◆ Task directions ◆
Track down each line below containing the string "show" and copy it.

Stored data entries
++++++

-- … and its values are the counts divided by B's gcd
lemma unify_getD (numbers : List Int) (h : numbers ≠ []) (k : Int)
    (hk : k ∈ (PySem.Dict.counter (κ := Int) numbers).keys) :
    (pvUnifyAn numbers).getD k 0
      = PySem.Int.floordiv ((PySem.Dict.counter numbers).getD k 0)
          ((PySem.Dict.counter (κ := Int) numbers).values.foldl pvGcdLoop 0) := by
  have hnd := PySem.Dict.nodup_keys_counter (κ := Int) numbers
  have hvals : (PySem.Dict.counter (κ := Int) numbers).values
      = ((PySem.Set.ofList numbers).map (fun a => numbers.count a)).map (fun (n : Nat) => (n : Int)) := by
    show ((PySem.Dict.counter (κ := Int) numbers).items.map (·.2)) = _
    rw [PySem.Dict.items_counter]
    rw [List.map_map, List.map_map]
    rfl
  set valsN := (PySem.Set.ofList numbers).map (fun a => numbers.count a) with hvalsN
  have hvpos : ∀ x ∈ valsN, 1 ≤ x := by
    intro x hx
    rw [hvalsN] at hx
    obtain ⟨a, ha, rfl⟩ := List.mem_map.mp hx
    exact List.count_pos_iff.mpr ((PySem.Set.mem_ofList _ _).mp ha)
  have hcount : (PySem.Dict.counter (κ := Int) numbers).getD k 0 = ((numbers.count k : Nat) : Int) := by
    have hkm : k ∈ PySem.Set.ofList numbers := by
      rw [← PySem.Dict.keys_counter]; exact hk
    have hitem : (k, ((numbers.count k : Nat) : Int)) ∈ (PySem.Dict.counter (κ := Int) numbers).items := by
      rw [PySem.Dict.items_counter]
      exact List.mem_map.mpr ⟨k, hkm, rfl⟩
    exact PySem.Dict.getD_of_mem_items _ hitem hnd 0
  set F := fun (x y : Nat) => Nat.gcd y x with hF
  have hgB : (PySem.Dict.counter (κ := Int) numbers).values.foldl pvGcdLoop 0
      = ((valsN.foldl F 0 : Nat) : Int) := by
    rw [hvals]
    exact_mod_cast foldl_gcdLoop_natCast valsN 0
  have hperm : (PySem.List.sorted (PySem.Dict.counter (κ := Int) numbers).values (fun x => x) false).Perm
      (PySem.Dict.counter (κ := Int) numbers).values := PySem.List.sorted_perm _ _ _
  set natom := PySem.List.sorted (PySem.Dict.counter (κ := Int) numbers).values (fun x => x) false with hnatomdef
  have hnatompos : ∀ x ∈ natom, ∃ m : Nat, x = (m : Int) ∧ 1 ≤ m := by
    intro x hx
    have hxv : x ∈ (PySem.Dict.counter (κ := Int) numbers).values := hperm.mem_iff.mp hx
    rw [hvals] at hxv
    obtain ⟨m, hm, rfl⟩ := List.mem_map.mp hxv
    exact ⟨m, rfl, hvpos m hm⟩
  set natomN := natom.map Int.toNat with hnatomN
  have hcastN : natomN.map (fun (n : Nat) => (n : Int)) = natom := by
    rw [hnatomN, List.map_map]
    conv_rhs => rw [← List.map_id natom]
    apply List.map_congr_left
    intro x hx
    obtain ⟨m, rfl, _⟩ := hnatompos x hx
    simp [Function.comp]
  have hpermN : natomN.Perm valsN := by
    have h1 := hperm.map Int.toNat
    rw [hvals, List.map_map] at h1
    have h2 : valsN.map (Int.toNat ∘ fun (n : Nat) => (n : Int)) = valsN := by
      rw [show (Int.toNat ∘ fun (n : Nat) => (n : Int)) = id from funext fun n => by simp,
        List.map_id]
    rw [h2] at h1
    exact hnatomN ▸ h1
  have hrc : RightCommutative F := ⟨fun a b c => by
    simp only [hF]
    rw [Nat.gcd_comm c, Nat.gcd_assoc, Nat.gcd_comm a c, ← Nat.gcd_assoc]⟩
  have hfoldperm : ∀ a : Nat, natomN.foldl F a = valsN.foldl F a :=
    fun a => @List.Perm.foldl_eq _ _ F _ _ hrc hpermN a
  unfold pvUnifyAn
  dsimp only
  rw [counterA_eq, ← hnatomdef]
  by_cases hlen : natom.length = 1
  · rw [if_pos hlen]
    rw [getD_foldl_insert_one _ hnd _ k, if_pos hk]
    obtain ⟨x, hx⟩ : ∃ x, natom = [x] := by
      cases hn : natom with
      | nil => rw [hn] at hlen; simp at hlen
      | cons a t =>
        cases t with
        | nil => exact ⟨a, rfl⟩
        | cons b t2 => rw [hn] at hlen; simp at hlen
    have hvx : (PySem.Dict.counter (κ := Int) numbers).values = [x] := by
      apply List.perm_singleton.mp
      rw [← hx]
      exact hperm.symm
    obtain ⟨m, hm1, hmx⟩ : ∃ m : Nat, 1 ≤ m ∧ x = (m : Int) := by
      have : x ∈ natom := by rw [hx]; exact List.mem_singleton.mpr rfl
      obtain ⟨m, he, hm⟩ := hnatompos x this
      exact ⟨m, hm, he⟩
    have hvalsNm : valsN = [m] := by
      have : valsN.map (fun (n : Nat) => (n : Int)) = [(m : Int)] := by
        rw [← hvals, hvx, hmx]
      cases hv : valsN with
      | nil => rw [hv] at this; simp at this
      | cons a t =>
        rw [hv] at this
        simp only [List.map_cons, List.cons.injEq] at this
        obtain ⟨ha, ht⟩ := this
        have : t = [] := List.map_eq_nil_iff.mp ht
        subst this
        have : a = m := by exact_mod_cast ha
        subst this; rfl
    have hCk : (PySem.Dict.counter (κ := Int) numbers).getD k 0 = (m : Int) := by
      have hkeysmap := PySem.Dict.values_eq_map_keys (PySem.Dict.counter (κ := Int) numbers) hnd 0
      rw [hvx] at hkeysmap
      cases hkc : (PySem.Dict.counter (κ := Int) numbers).keys with
      | nil => rw [hkc] at hk; simp at hk
      | cons a t =>
        rw [hkc] at hkeysmap hk
        have ht : t = [] := by
          cases t with
          | nil => rfl
          | cons b t2 => simp at hkeysmap
        subst ht
        have hka : k = a := by simpa using hk
        subst hka
        have hx2 : (PySem.Dict.counter (κ := Int) numbers).getD k 0 = x := by
          simpa using hkeysmap.symm
        rw [hx2, hmx]
    rw [hgB, hvalsNm, hCk]
    show (1 : Int) = PySem.Int.floordiv (m : Int) ((Nat.gcd m 0 : Nat) : Int)
    rw [Nat.gcd_zero_right, PySem.Int.floordiv_natCast, Nat.div_self (by omega)]
    rfl
  · rw [if_neg hlen]
    have hnnil : natom ≠ [] := by
      intro e
      rw [hnatomdef, PySem.List.sorted_eq_nil_iff] at e
      rw [hvals] at e
      obtain ⟨x, hx⟩ := List.exists_mem_of_ne_nil numbers h
      have : x ∈ PySem.Set.ofList numbers := (PySem.Set.mem_ofList _ _).mpr hx
      rw [hvalsN] at e
      simp only [List.map_eq_nil_iff] at e
      rw [e] at this
      simp at this
    clear_value natom natomN
    split
    · exact absurd rfl hnnil
    · rename_i g0 rest
      cases hNx : natomN with
      | nil =>
        rw [hNx] at hcastN
        simp at hcastN
      | cons g0N restN =>
        rw [hNx] at hcastN
        simp only [List.map_cons, List.cons.injEq] at hcastN
        obtain ⟨hg0, hrest⟩ := hcastN
        have hg0N : 1 ≤ g0N := by
          obtain ⟨m, he, hm⟩ := hnatompos g0 List.mem_cons_self
          have : g0N = m := by
            have := he ▸ hg0
            exact_mod_cast this
          omega
        have hchain : valsN.foldl F 0 = restN.foldl F g0N := by
          rw [← hfoldperm 0, hNx]
          simp only [List.foldl_cons, hF]
          rw [Nat.gcd_zero_right]
        split
        · rename_i hfold
          have hfoldN : (restN.map (fun (n : Nat) => (n : Int))).foldl
              (fun acc i => acc.bind fun g => pvEuclidA g i) (some ((g0N : Nat) : Int)) = none := by
            rw [hrest, hg0]; exact hfold
          have hg1 : restN.foldl F g0N = 1 := by
            have := (foldl_euclidA restN g0N hg0N).1 hfoldN
            simpa [hF] using this
          rw [hcount, hgB, hchain, hg1, PySem.Int.floordiv_natCast, Nat.div_one]
        · rename_i G hfold
          have hfoldN : (restN.map (fun (n : Nat) => (n : Int))).foldl
              (fun acc i => acc.bind fun g => pvEuclidA g i) (some ((g0N : Nat) : Int)) = some G := by
            rw [hrest, hg0]; exact hfold
          have hG : G = ((restN.foldl F g0N : Nat) : Int) := by
            have := (foldl_euclidA restN g0N hg0N).2 G hfoldN
            simpa [hF] using this
          rw [getD_foldl_insert_div G _ hnd _ k, if_pos hk, hgB, hchain, hG]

++++++

◆ Response to the task ◆
    show ((PySem.Dict.counter (κ := Int) numbers).items.map (·.2)) = _
      rw [show (Int.toNat ∘ fun (n : Nat) => (n : Int)) = id from funext fun n => by simp,
    show (1 : Int) = PySem.Int.floordiv (m : Int) ((Nat.gcd m 0 : Nat) : Int)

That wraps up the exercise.